GIVEN DATA below:

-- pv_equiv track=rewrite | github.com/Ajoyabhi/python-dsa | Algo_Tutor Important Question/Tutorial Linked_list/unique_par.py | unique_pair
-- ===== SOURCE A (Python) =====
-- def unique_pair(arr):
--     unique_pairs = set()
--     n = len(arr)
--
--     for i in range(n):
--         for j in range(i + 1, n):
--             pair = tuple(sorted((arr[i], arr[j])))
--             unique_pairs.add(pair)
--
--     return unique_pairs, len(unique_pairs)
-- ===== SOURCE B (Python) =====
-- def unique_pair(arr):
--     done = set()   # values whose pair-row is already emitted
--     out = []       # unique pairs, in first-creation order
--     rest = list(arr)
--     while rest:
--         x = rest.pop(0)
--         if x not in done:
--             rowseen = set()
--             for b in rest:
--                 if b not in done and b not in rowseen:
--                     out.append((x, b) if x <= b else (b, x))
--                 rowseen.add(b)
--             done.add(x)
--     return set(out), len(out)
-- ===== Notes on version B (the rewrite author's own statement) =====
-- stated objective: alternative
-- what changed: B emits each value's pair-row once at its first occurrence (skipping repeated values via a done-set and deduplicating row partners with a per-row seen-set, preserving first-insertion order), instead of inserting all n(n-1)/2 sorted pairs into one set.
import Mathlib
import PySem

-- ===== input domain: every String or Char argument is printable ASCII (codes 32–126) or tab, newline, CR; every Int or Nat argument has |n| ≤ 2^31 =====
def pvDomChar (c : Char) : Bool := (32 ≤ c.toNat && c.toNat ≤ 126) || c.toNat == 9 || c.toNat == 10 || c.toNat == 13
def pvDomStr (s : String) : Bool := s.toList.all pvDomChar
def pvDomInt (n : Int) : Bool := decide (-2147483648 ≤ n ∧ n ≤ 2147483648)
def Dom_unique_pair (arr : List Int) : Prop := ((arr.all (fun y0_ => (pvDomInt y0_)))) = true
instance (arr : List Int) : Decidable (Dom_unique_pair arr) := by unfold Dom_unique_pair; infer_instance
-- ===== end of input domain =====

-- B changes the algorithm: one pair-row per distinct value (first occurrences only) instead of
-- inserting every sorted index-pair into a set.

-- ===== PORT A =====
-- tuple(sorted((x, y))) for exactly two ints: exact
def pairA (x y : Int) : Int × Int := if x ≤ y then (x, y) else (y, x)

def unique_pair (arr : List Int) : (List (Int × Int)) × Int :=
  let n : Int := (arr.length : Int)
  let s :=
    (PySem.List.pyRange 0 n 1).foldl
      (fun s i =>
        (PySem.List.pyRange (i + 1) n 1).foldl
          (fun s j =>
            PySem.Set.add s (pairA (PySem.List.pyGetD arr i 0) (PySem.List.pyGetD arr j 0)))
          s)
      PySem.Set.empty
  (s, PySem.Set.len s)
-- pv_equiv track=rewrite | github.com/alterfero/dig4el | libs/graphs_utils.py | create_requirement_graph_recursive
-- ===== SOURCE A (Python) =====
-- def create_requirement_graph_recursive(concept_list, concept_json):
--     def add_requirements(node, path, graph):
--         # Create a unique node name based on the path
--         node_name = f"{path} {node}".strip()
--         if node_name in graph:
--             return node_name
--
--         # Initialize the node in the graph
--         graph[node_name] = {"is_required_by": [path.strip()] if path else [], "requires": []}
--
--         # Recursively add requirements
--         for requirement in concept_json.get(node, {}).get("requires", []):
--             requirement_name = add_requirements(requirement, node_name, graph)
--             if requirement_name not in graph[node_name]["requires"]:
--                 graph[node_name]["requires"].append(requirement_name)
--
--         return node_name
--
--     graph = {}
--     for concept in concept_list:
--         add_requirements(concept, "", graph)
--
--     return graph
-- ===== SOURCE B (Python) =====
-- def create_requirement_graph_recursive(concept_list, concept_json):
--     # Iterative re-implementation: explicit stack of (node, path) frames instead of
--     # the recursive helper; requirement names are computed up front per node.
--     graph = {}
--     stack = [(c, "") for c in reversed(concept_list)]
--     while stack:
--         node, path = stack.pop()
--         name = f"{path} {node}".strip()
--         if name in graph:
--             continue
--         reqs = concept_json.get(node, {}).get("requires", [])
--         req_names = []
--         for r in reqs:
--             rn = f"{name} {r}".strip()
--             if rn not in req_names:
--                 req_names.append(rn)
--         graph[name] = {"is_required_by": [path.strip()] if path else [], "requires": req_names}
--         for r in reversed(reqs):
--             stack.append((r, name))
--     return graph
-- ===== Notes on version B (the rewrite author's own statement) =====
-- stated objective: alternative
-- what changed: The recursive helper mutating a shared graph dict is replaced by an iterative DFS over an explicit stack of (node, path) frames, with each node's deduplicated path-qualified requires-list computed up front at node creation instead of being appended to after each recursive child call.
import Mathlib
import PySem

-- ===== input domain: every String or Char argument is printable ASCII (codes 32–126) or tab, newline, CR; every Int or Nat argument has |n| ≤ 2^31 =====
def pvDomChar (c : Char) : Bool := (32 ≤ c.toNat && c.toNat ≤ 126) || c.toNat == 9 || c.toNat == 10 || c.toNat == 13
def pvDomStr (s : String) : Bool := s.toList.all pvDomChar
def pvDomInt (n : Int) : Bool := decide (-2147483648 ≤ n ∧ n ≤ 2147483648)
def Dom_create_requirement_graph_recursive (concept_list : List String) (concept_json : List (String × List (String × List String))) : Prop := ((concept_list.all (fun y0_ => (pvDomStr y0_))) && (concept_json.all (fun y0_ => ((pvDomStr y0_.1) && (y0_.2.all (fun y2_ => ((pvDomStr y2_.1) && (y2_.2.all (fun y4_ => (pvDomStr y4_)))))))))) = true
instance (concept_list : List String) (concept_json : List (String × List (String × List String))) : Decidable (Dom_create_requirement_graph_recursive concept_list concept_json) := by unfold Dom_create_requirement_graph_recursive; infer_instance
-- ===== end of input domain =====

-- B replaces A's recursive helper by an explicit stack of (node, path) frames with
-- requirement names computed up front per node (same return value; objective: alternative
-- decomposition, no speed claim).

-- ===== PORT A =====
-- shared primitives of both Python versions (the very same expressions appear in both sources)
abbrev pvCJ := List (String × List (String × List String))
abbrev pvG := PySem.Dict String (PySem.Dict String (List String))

End of GIVEN DATA.

■ TASK STATEMENT
The answer must restate all of the entries exactly.

■ SOLUTION TO THIS PROBLEM
-- pv_equiv track=rewrite | github.com/Ajoyabhi/python-dsa | Algo_Tutor Important Question/Tutorial Linked_list/unique_par.py | unique_pair
-- ===== SOURCE A (Python) =====
-- def unique_pair(arr):
--     unique_pairs = set()
--     n = len(arr)
--
--     for i in range(n):
--         for j in range(i + 1, n):
--             pair = tuple(sorted((arr[i], arr[j])))
--             unique_pairs.add(pair)
--
--     return unique_pairs, len(unique_pairs)
-- ===== SOURCE B (Python) =====
-- def unique_pair(arr):
--     done = set()   # values whose pair-row is already emitted
--     out = []       # unique pairs, in first-creation order
--     rest = list(arr)
--     while rest:
--         x = rest.pop(0)
--         if x not in done:
--             rowseen = set()
--             for b in rest:
--                 if b not in done and b not in rowseen:
--                     out.append((x, b) if x <= b else (b, x))
--                 rowseen.add(b)
--             done.add(x)
--     return set(out), len(out)
-- ===== Notes on version B (the rewrite author's own statement) =====
-- stated objective: alternative
-- what changed: B emits each value's pair-row once at its first occurrence (skipping repeated values via a done-set and deduplicating row partners with a per-row seen-set, preserving first-insertion order), instead of inserting all n(n-1)/2 sorted pairs into one set.
import Mathlib
import PySem

-- ===== input domain: every String or Char argument is printable ASCII (codes 32–126) or tab, newline, CR; every Int or Nat argument has |n| ≤ 2^31 =====
def pvDomChar (c : Char) : Bool := (32 ≤ c.toNat && c.toNat ≤ 126) || c.toNat == 9 || c.toNat == 10 || c.toNat == 13
def pvDomStr (s : String) : Bool := s.toList.all pvDomChar
def pvDomInt (n : Int) : Bool := decide (-2147483648 ≤ n ∧ n ≤ 2147483648)
def Dom_unique_pair (arr : List Int) : Prop := ((arr.all (fun y0_ => (pvDomInt y0_)))) = true
instance (arr : List Int) : Decidable (Dom_unique_pair arr) := by unfold Dom_unique_pair; infer_instance
-- ===== end of input domain =====

-- B changes the algorithm: one pair-row per distinct value (first occurrences only) instead of
-- inserting every sorted index-pair into a set.

-- ===== PORT A =====
-- tuple(sorted((x, y))) for exactly two ints: exact
def pairA (x y : Int) : Int × Int := if x ≤ y then (x, y) else (y, x)

def unique_pair (arr : List Int) : (List (Int × Int)) × Int :=
  let n : Int := (arr.length : Int)
  let s :=
    (PySem.List.pyRange 0 n 1).foldl
      (fun s i =>
        (PySem.List.pyRange (i + 1) n 1).foldl
          (fun s j =>
            PySem.Set.add s (pairA (PySem.List.pyGetD arr i 0) (PySem.List.pyGetD arr j 0)))
          s)
      PySem.Set.empty
  (s, PySem.Set.len s)
-- pv_equiv track=rewrite | github.com/alterfero/dig4el | libs/graphs_utils.py | create_requirement_graph_recursive
-- ===== SOURCE A (Python) =====
-- def create_requirement_graph_recursive(concept_list, concept_json):
--     def add_requirements(node, path, graph):
--         # Create a unique node name based on the path
--         node_name = f"{path} {node}".strip()
--         if node_name in graph:
--             return node_name
--
--         # Initialize the node in the graph
--         graph[node_name] = {"is_required_by": [path.strip()] if path else [], "requires": []}
--
--         # Recursively add requirements
--         for requirement in concept_json.get(node, {}).get("requires", []):
--             requirement_name = add_requirements(requirement, node_name, graph)
--             if requirement_name not in graph[node_name]["requires"]:
--                 graph[node_name]["requires"].append(requirement_name)
--
--         return node_name
--
--     graph = {}
--     for concept in concept_list:
--         add_requirements(concept, "", graph)
--
--     return graph
-- ===== SOURCE B (Python) =====
-- def create_requirement_graph_recursive(concept_list, concept_json):
--     # Iterative re-implementation: explicit stack of (node, path) frames instead of
--     # the recursive helper; requirement names are computed up front per node.
--     graph = {}
--     stack = [(c, "") for c in reversed(concept_list)]
--     while stack:
--         node, path = stack.pop()
--         name = f"{path} {node}".strip()
--         if name in graph:
--             continue
--         reqs = concept_json.get(node, {}).get("requires", [])
--         req_names = []
--         for r in reqs:
--             rn = f"{name} {r}".strip()
--             if rn not in req_names:
--                 req_names.append(rn)
--         graph[name] = {"is_required_by": [path.strip()] if path else [], "requires": req_names}
--         for r in reversed(reqs):
--             stack.append((r, name))
--     return graph
-- ===== Notes on version B (the rewrite author's own statement) =====
-- stated objective: alternative
-- what changed: The recursive helper mutating a shared graph dict is replaced by an iterative DFS over an explicit stack of (node, path) frames, with each node's deduplicated path-qualified requires-list computed up front at node creation instead of being appended to after each recursive child call.
import Mathlib
import PySem

-- ===== input domain: every String or Char argument is printable ASCII (codes 32–126) or tab, newline, CR; every Int or Nat argument has |n| ≤ 2^31 =====
def pvDomChar (c : Char) : Bool := (32 ≤ c.toNat && c.toNat ≤ 126) || c.toNat == 9 || c.toNat == 10 || c.toNat == 13
def pvDomStr (s : String) : Bool := s.toList.all pvDomChar
def pvDomInt (n : Int) : Bool := decide (-2147483648 ≤ n ∧ n ≤ 2147483648)
def Dom_create_requirement_graph_recursive (concept_list : List String) (concept_json : List (String × List (String × List String))) : Prop := ((concept_list.all (fun y0_ => (pvDomStr y0_))) && (concept_json.all (fun y0_ => ((pvDomStr y0_.1) && (y0_.2.all (fun y2_ => ((pvDomStr y2_.1) && (y2_.2.all (fun y4_ => (pvDomStr y4_)))))))))) = true
instance (concept_list : List String) (concept_json : List (String × List (String × List String))) : Decidable (Dom_create_requirement_graph_recursive concept_list concept_json) := by unfold Dom_create_requirement_graph_recursive; infer_instance
-- ===== end of input domain =====

-- B replaces A's recursive helper by an explicit stack of (node, path) frames with
-- requirement names computed up front per node (same return value; objective: alternative
-- decomposition, no speed claim).

-- ===== PORT A =====
-- shared primitives of both Python versions (the very same expressions appear in both sources)
abbrev pvCJ := List (String × List (String × List String))
abbrev pvG := PySem.Dict String (PySem.Dict String (List String))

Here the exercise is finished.